--- START ---

-- pv_equiv track=rewrite | github.com/ano010/House-Price-Prediction-using-Machine-Learning | data_preprocessing/code/feature_match.py | compare_str
-- ===== SOURCE A (Python) =====
-- def compare_str(tokens, word):
--     i = -23
--     try:
--         i = tokens.index(word)
--     except ValueError:
--         try:
--             i = [index for (index, w)  in enumerate(tokens) if w.find(word) != -1][0]
--
--         except IndexError:
--             pass
--     return i
-- ===== SOURCE B (Python) =====
-- def compare_str(tokens, word):
--     first_sub = None
--     for i, token in enumerate(tokens):
--         if token == word:
--             return i
--         if first_sub is None and token.find(word) != -1:
--             first_sub = i
--     return first_sub if first_sub is not None else -23
-- ===== Notes on version B (the rewrite author's own statement) =====
-- stated objective: simpler
-- what changed: Replaces A's two separate scans (tokens.index inside try/except plus a full enumerate-filter comprehension) by one fused pass that returns early on an exact match and remembers the first substring match, with no exception handling.
import Mathlib
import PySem

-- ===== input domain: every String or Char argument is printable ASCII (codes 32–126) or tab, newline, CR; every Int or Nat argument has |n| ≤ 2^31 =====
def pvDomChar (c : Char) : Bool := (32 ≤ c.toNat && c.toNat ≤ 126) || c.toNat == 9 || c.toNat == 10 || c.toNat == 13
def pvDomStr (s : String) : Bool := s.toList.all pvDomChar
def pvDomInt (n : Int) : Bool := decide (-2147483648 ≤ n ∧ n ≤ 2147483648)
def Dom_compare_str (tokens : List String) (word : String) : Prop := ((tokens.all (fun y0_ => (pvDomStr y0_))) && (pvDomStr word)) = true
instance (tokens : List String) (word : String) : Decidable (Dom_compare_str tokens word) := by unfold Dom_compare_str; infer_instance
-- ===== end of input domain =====

-- B replaces A's two scans (tokens.index in try/except plus an enumerate-filter comprehension)
-- by one fused pass with an early return on exact match; objective: simpler.

-- ===== PORT A =====
def compare_str (tokens : List String) (word : String) : Int :=
  match PySem.List.index? tokens word with
  | some i => (i : Int)
  | none =>
    match (((PySem.List.enumerate tokens 0).filter
              (fun p => PySem.Str.find p.2 word != -1)).map (fun p => p.1))[0]? with
    | some j => j
    | none => -23

-- ===== PORT B =====
def compareGo (word : String) : List String → Nat → Option Int → Int
  | [], _, firstSub => firstSub.getD (-23)
  | t :: rest, i, firstSub =>
    if t == word then (i : Int)
    else compareGo word rest (i + 1)
      (if firstSub.isNone && (PySem.Str.find t word != -1) then some (i : Int) else firstSub)

def compare_str_alt (tokens : List String) (word : String) : Int :=
  compareGo word tokens 0 none

-- ===== PRECONDITION & SPEC =====
def Spec_compare_str (tokens : List String) (word : String) (out : Int) : Prop := out = compare_str_alt tokens word
instance (tokens : List String) (word : String) (out : Int) : Decidable (Spec_compare_str tokens word out) := by unfold Spec_compare_str; infer_instance

-- ===== CLAIM (what is proved, stated in full; the proofs are below) =====
def Claim_equal_compare_str : Prop := ∀ (tokens : List String) (word : String), Dom_compare_str tokens word → Spec_compare_str tokens word (compare_str tokens word)

-- ===== LEMMAS AND PROOFS =====

theorem compareGo_eq (word : String) (ts : List String) (i : Nat) (acc : Option Int) :
    compareGo word ts i acc =
      match PySem.List.index? ts word with
      | some k => ((i + k : Nat) : Int)
      | none =>
        match acc with
        | some j => j
        | none =>
          match (((PySem.List.enumerate ts (i : Int)).filter
                    (fun p => PySem.Str.find p.2 word != -1)).map (fun p => p.1))[0]? with
          | some j => j
          | none => -23 := by
  induction ts generalizing i acc with
  | nil => cases acc <;> simp [compareGo, PySem.List.index?_eq_idxOf?, PySem.List.enumerate_nil, Option.getD]
  | cons t rest ih =>
    by_cases ht : t = word
    · subst ht
      simp [compareGo, PySem.List.index?_eq_idxOf?, List.idxOf?_cons]
    · have hne : (t == word) = false := by simp [ht]
      rw [PySem.List.index?_cons_of_ne rest ht, PySem.List.enumerate_cons]
      simp only [compareGo, hne, Bool.false_eq_true, if_false, ih]
      have hcast : ((i + 1 : Nat) : Int) = (i : Int) + 1 := by push_cast; ring
      by_cases hf : PySem.Chars.find t.toList word.toList = -1
      · cases acc <;>
          cases hk : PySem.List.index? rest word <;>
            simp [PySem.Str.find_eq, hf, hcast, Option.map, hk, List.filter_cons] <;> push_cast <;> ring
      · cases acc <;>
          cases hk : PySem.List.index? rest word <;>
            simp [PySem.Str.find_eq, hf, hcast, Option.map, hk, List.filter_cons] <;> push_cast <;> ring

-- ===== VERDICT (by name: the statement is the Claim_ definition above) =====
theorem compare_str_spec : Claim_equal_compare_str := by
  intro tokens word _
  unfold Spec_compare_str compare_str compare_str_alt
  rw [compareGo_eq]
  cases hk : PySem.List.index? tokens word <;> simp [hk]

--- END ---

▸ INSTRUCTIONS FOR THE TASK: A single number is the whole answer: how many lines in the entries hold the word "full".

▸ EXPECTED ANSWER: 2